Another way to get cryptocurrency is through mining. Cryptocurrency mining is the process of earning cryptocurrencies in exchange for solving cryptographic math problems through equipped and specialized computers. As the process continues, math problems are solved and blocks on the blockchain are completed and verified. In this way, the records of the transactions are transferred to the blockchain. People who are engaged in cryptocurrency mining are called miners. By performing mining tasks, miners enable the verification of new blockchain transactions and their registration on the chain. Hundreds of thousands of miners compete to solve difficult math problems based on cryptographic hashing algorithms. A list of unverified transactions is generated. The miner who finds the valid and most accurate hash value wins the block reward.

Mining is an alternative way for people to earn cryptocurrency that can be done online.
Mining is an alternative way for people to earn cryptocurrency that can be done online.

What Is the Cryptocurrency Mining?

Most cryptocurrencies are generated by mining through decentralized computer networks. Miners verify each new transaction on the blockchain and add it to the network, keeping it secure. Depending on internet speed and computer power, people can mine, but these computers consume a lot of energy and are therefore costly.

Cryptocurrency and Volatility

Volatility is also useful for measuring the risks of an investment instrument. If the price of a cryptocurrency changes rapidly over a short period of time, the cryptocurrency has high volatility. If the asset's value changes slowly over a long period of time, the cryptocurrency has low volatility. It can often be observed that if volatility is high, the risk of a sudden price change is high and if volatility is low, the risk of a sudden price change is low.

What Can Be Done with Cryptocurrencies?

There are many fields where cryptocurrencies are used. We can list the following as examples of what can be done:

Shopping: You can shop with cryptocurrencies from more than 8000 global sellers.

Donation: Today, many organizations allow donations with Bitcoin and similar cryptocurrencies.

Tipping: Some online content creators, writers, musicians, or individuals in businesses where cryptocurrency is used as a payment method can be tipped with cryptocurrencies.

Travel: Cryptocurrencies are not tied to a specific country. Therefore, it is possible to save money on exchange fees for buying foreign currency with cryptocurrencies.

Virtual gaming: In the virtual gaming world, users can buy and sell their own properties, avatar outfits, in-game armor, and weapons, in short, all kinds of items with their cryptocurrencies.

What Is Metatime Coin (MTC)?

Metatime Coin (MTC), created on the MetaChain network, has a limited supply of 10 billion units and is the native cryptocurrency of the MetaChain ecosystem. Metatime Coin (MTC) is designed to be used in all products and transactions developed on the MetaChain network.

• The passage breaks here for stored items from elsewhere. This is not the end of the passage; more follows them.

-- pv_equiv track=rewrite | github.com/bitwisecook/tcl-lsp | core/minifier/static_substr.py | _build_replacement
-- ===== SOURCE A (Python) =====
-- def _braces_balanced(text: str) -> bool:
--     """Return True if braces in *text* are properly nested (depth never goes negative)."""
--     depth = 0
--     for ch in text:
--         if ch == "{":
--             depth += 1
--         elif ch == "}":
--             depth -= 1
--             if depth < 0:
--                 return False
--     return depth == 0
--
-- def _build_replacement(folded: str) -> str:
--     """Build a replacement token for a folded static string.
--
--     Prefers brace quoting when safe.  Falls back to double-quote form
--     with proper escaping of Tcl metacharacters.
--     """
--     needs_quoting = not folded or any(
--         ch in folded for ch in (" ", "\t", "\n", '"', "{", "}", "[", "]", "$", "\\", ";")
--     )
--
--     if not needs_quoting:
--         return folded
--
--     # Brace-quoting: safe when braces are properly nested and no backslash.
--     if "\\" not in folded and _braces_balanced(folded):
--         return "{" + folded + "}"
--
--     # Double-quote form with escaping.
--     escaped = folded.replace("\\", "\\\\").replace('"', '\\"')
--     escaped = escaped.replace("$", "\\$").replace("[", "\\[")
--     return '"' + escaped + '"'
-- ===== SOURCE B (Python) =====
-- def _build_replacement(folded: str) -> str:
--     """Build a replacement token for a folded static string.
--
--     Single pass over the string: tracks brace depth, a negative-depth flag,
--     a backslash flag and a needs-quoting flag at once, then emits.
--     """
--     depth = 0
--     neg = False
--     has_backslash = False
--     needs_quoting = False
--     for ch in folded:
--         if ch in ' \t\n"{}[]$\\;':
--             needs_quoting = True
--         if ch == "\\":
--             has_backslash = True
--         elif ch == "{":
--             depth += 1
--         elif ch == "}":
--             depth -= 1
--             if depth < 0:
--                 neg = True
--     if not folded:
--         needs_quoting = True
--
--     if not needs_quoting:
--         return folded
--
--     if not has_backslash and not neg and depth == 0:
--         return "{" + folded + "}"
--
--     escaped = folded.replace("\\", "\\\\").replace('"', '\\"')
--     escaped = escaped.replace("$", "\\$").replace("[", "\\[")
--     return '"' + escaped + '"'
-- ===== Notes on version B (the rewrite author's own statement) =====
-- stated objective: alternative
-- what changed: Replaces A's three separate scans (an any() over eleven substring-membership tests, the _braces_balanced helper loop, and a backslash membership test) with one fused loop that tracks brace depth, a negative-depth flag, a backslash flag and a needs-quoting flag simultaneously; the escaping substitutions are kept identical.
import Mathlib
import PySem

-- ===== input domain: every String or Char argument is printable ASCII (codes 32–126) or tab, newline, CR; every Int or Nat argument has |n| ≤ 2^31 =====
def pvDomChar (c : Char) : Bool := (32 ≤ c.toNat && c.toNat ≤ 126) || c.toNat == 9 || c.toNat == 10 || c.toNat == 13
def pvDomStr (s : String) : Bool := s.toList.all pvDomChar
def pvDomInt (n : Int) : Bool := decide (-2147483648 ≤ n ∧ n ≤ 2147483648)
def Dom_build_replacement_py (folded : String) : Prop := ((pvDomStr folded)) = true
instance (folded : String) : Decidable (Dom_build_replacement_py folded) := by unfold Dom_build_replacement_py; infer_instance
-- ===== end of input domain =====

-- B fuses A's three separate scans (any() over eleven membership tests, the _braces_balanced
-- helper, and a backslash test) into one loop tracking depth/neg/backslash/needs-quoting;
-- same escaping substitutions, same output (objective: alternative).


-- ===== PORT A =====
-- the tuple of special characters in A's any(...) generator, in source order
def pvSpecialsA : List Char := [' ', '\t', '\n', '"', '{', '}', '[', ']', '$', '\\', ';']

-- _braces_balanced: loop over text with depth, early return False when depth < 0
def pvBracesGo : List Char → Int → Bool
  | [], depth => depth == 0
  | ch :: rest, depth =>
    if ch = '{' then pvBracesGo rest (depth + 1)
    else if ch = '}' then
      if depth - 1 < 0 then false else pvBracesGo rest (depth - 1)
    else pvBracesGo rest depth

def build_replacement_py (folded : String) : String :=
  -- not folded or any(ch in folded for ch in (...))
  let needs_quoting := folded.toList.isEmpty ||
    pvSpecialsA.any (fun ch => PySem.Str.isIn (String.ofList [ch]) folded)
  if !needs_quoting then folded
  else if !(PySem.Str.isIn "\\" folded) && pvBracesGo folded.toList 0 then
    -- "{" + folded + "}"  (string concatenation, exact on code points)
    String.ofList ('{' :: folded.toList ++ ['}'])
  else
    let escaped := PySem.Str.replace (PySem.Str.replace (PySem.Str.replace
      (PySem.Str.replace folded "\\" "\\\\") "\"" "\\\"") "$" "\\$") "[" "\\["
    String.ofList ('"' :: escaped.toList ++ ['"'])

-- ===== PORT B =====
-- the membership string B tests each character against
def pvSpecialsB : List Char := (" \t\n\"{}[]$\\;" : String).toList

-- one fused loop step over state (depth, neg, has_backslash, needs_quoting)
def pvStepB (s : Int × Bool × Bool × Bool) (ch : Char) : Int × Bool × Bool × Bool :=
  let nq := s.2.2.2 || decide (ch ∈ pvSpecialsB)
  if ch = '\\' then (s.1, s.2.1, true, nq)
  else if ch = '{' then (s.1 + 1, s.2.1, s.2.2.1, nq)
  else if ch = '}' then (s.1 - 1, s.2.1 || decide (s.1 - 1 < 0), s.2.2.1, nq)
  else (s.1, s.2.1, s.2.2.1, nq)

def build_replacement_py_alt (folded : String) : String :=
  let r := folded.toList.foldl pvStepB (0, false, false, false)
  let needs_quoting := r.2.2.2 || folded.toList.isEmpty
  if !needs_quoting then folded
  else if !r.2.2.1 && !r.2.1 && r.1 == 0 then
    String.ofList ('{' :: folded.toList ++ ['}'])
  else
    let escaped := PySem.Str.replace (PySem.Str.replace (PySem.Str.replace
      (PySem.Str.replace folded "\\" "\\\\") "\"" "\\\"") "$" "\\$") "[" "\\["
    String.ofList ('"' :: escaped.toList ++ ['"'])

-- ===== PRECONDITION & SPEC =====
def Spec_build_replacement_py (folded : String) (out : String) : Prop := out = build_replacement_py_alt folded
instance (folded : String) (out : String) : Decidable (Spec_build_replacement_py folded out) := by unfold Spec_build_replacement_py; infer_instance

-- ===== CLAIM (what is proved, stated in full; the proofs are below) =====
def Claim_equal_build_replacement_py : Prop := ∀ (folded : String), Dom_build_replacement_py folded → Spec_build_replacement_py folded (build_replacement_py folded)

-- ===== LEMMAS AND PROOFS =====

-- depth/neg components of B's fused fold, in isolation
def pvDStep (p : Int × Bool) (ch : Char) : Int × Bool :=
  if ch = '\\' then p
  else if ch = '{' then (p.1 + 1, p.2)
  else if ch = '}' then (p.1 - 1, p.2 || decide (p.1 - 1 < 0))
  else p

lemma pvStepB_proj (l : List Char) : ∀ (d : Int) (neg bs nq : Bool),
    l.foldl pvStepB (d, neg, bs, nq) =
      ((l.foldl pvDStep (d, neg)).1, ((l.foldl pvDStep (d, neg)).2,
        (bs || l.any (· == '\\'), nq || l.any (fun c => decide (c ∈ pvSpecialsB))))) := by
  induction l with
  | nil => intro d neg bs nq; simp
  | cons c rest ih =>
    intro d neg bs nq
    simp only [List.foldl_cons, List.any_cons]
    by_cases h1 : c = '\\'
    · subst h1
      simp [pvStepB, pvDStep, ih, pvSpecialsB]
    · by_cases h2 : c = '{'
      · subst h2
        simp [pvStepB, pvDStep, ih, pvSpecialsB]
      · by_cases h3 : c = '}'
        · subst h3
          simp [pvStepB, pvDStep, ih, pvSpecialsB]
        · have hb : (c == '\\') = false := by simp [h1]
          simp [pvStepB, pvDStep, h1, h2, h3, ih, Bool.or_assoc, hb]

lemma pvDStep_neg_persist (l : List Char) : ∀ (d : Int),
    (l.foldl pvDStep (d, true)).2 = true := by
  induction l with
  | nil => intro d; rfl
  | cons c rest ih =>
    intro d
    simp only [List.foldl_cons, pvDStep]
    split_ifs <;> simp [ih]

-- A's early-return brace loop equals B's (depth, neg-flag) fold
lemma pvBracesGo_eq (l : List Char) : ∀ (d : Int),
    pvBracesGo l d = (!(l.foldl pvDStep (d, false)).2 && ((l.foldl pvDStep (d, false)).1 == 0)) := by
  induction l with
  | nil => intro d; simp [pvBracesGo]
  | cons c rest ih =>
    intro d
    simp only [List.foldl_cons, pvBracesGo, pvDStep]
    by_cases h2 : c = '{'
    · simp [h2, ih, show ¬ ('{' = '\\') by decide]
    · by_cases h3 : c = '}'
      · subst h3
        by_cases hd : d - 1 < 0
        · simp [h2, hd, show ¬ ('}' = '\\') by decide, pvDStep_neg_persist]
        · simp [h2, hd, ih, show ¬ ('}' = '\\') by decide]
      · by_cases h1 : c = '\\'
        · simp [h1, ih]
        · simp [h1, h2, h3, ih]

lemma pv_infix_singleton (c : Char) (l : List Char) : ([c] <:+: l) ↔ c ∈ l := by
  constructor
  · rintro ⟨s, t, rfl⟩; simp
  · intro h
    obtain ⟨s, t, rfl⟩ := List.append_of_mem h
    exact ⟨s, t, by simp⟩

lemma pv_isIn_backslash (s : String) :
    PySem.Str.isIn "\\" s = s.toList.any (· == '\\') := by
  rw [Bool.eq_iff_iff, PySem.Str.isIn_iff_infix]
  have h : ("\\" : String).toList = ['\\'] := rfl
  rw [h]
  simp [pv_infix_singleton]

lemma pv_isIn_single (c : Char) (s : String) :
    PySem.Str.isIn (String.ofList [c]) s = s.toList.any (· == c) := by
  rw [Bool.eq_iff_iff, PySem.Str.isIn_iff_infix]
  simp [pv_infix_singleton]

-- the any-over-specials scan equals the per-character membership scan
lemma pv_any_comm (l : List Char) :
    pvSpecialsA.any (fun ch => l.any (· == ch)) =
      l.any (fun c => decide (c ∈ pvSpecialsB)) := by
  have hS : pvSpecialsB = pvSpecialsA := by decide
  rw [Bool.eq_iff_iff, hS]
  simp only [List.any_eq_true, beq_iff_eq, decide_eq_true_eq]
  constructor
  · rintro ⟨ch, hch, c, hc, rfl⟩; exact ⟨c, hc, hch⟩
  · rintro ⟨c, hc, hmem⟩; exact ⟨c, hmem, c, hc, rfl⟩

-- ===== VERDICT (by name: the statement is the Claim_ definition above) =====
theorem build_replacement_py_spec : Claim_equal_build_replacement_py := by
  intro folded _
  unfold Spec_build_replacement_py build_replacement_py build_replacement_py_alt
  simp only [pvStepB_proj, pv_isIn_single, pv_any_comm, Bool.false_or,
    pvBracesGo_eq, pv_isIn_backslash, Bool.and_assoc]
  rw [Bool.or_comm]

Metatime Coin was created to meet the needs of users.
Metatime Coin was created to meet the needs of users.

Metatime Coin is designed with both transfer and fixed burn formulas, distributed in specific pools to meet the expectations of users for every need. MTC, the local entity of the MetaChain network, plays an important role in the products developed within it.

Metatime has a Tokenomics structure that is designed by considering the valuation structure and future fiction. In this structure, which is designed with investors in mind, the investments provided are guaranteed and maximum profit is ensured.

Metatime ensures the appreciation of Metatime Coin by buying Metatime Coin on a regular basis with its own commissions from all transactions made on MetaExchange and by limiting the supply through MetaChain and MetaExchange.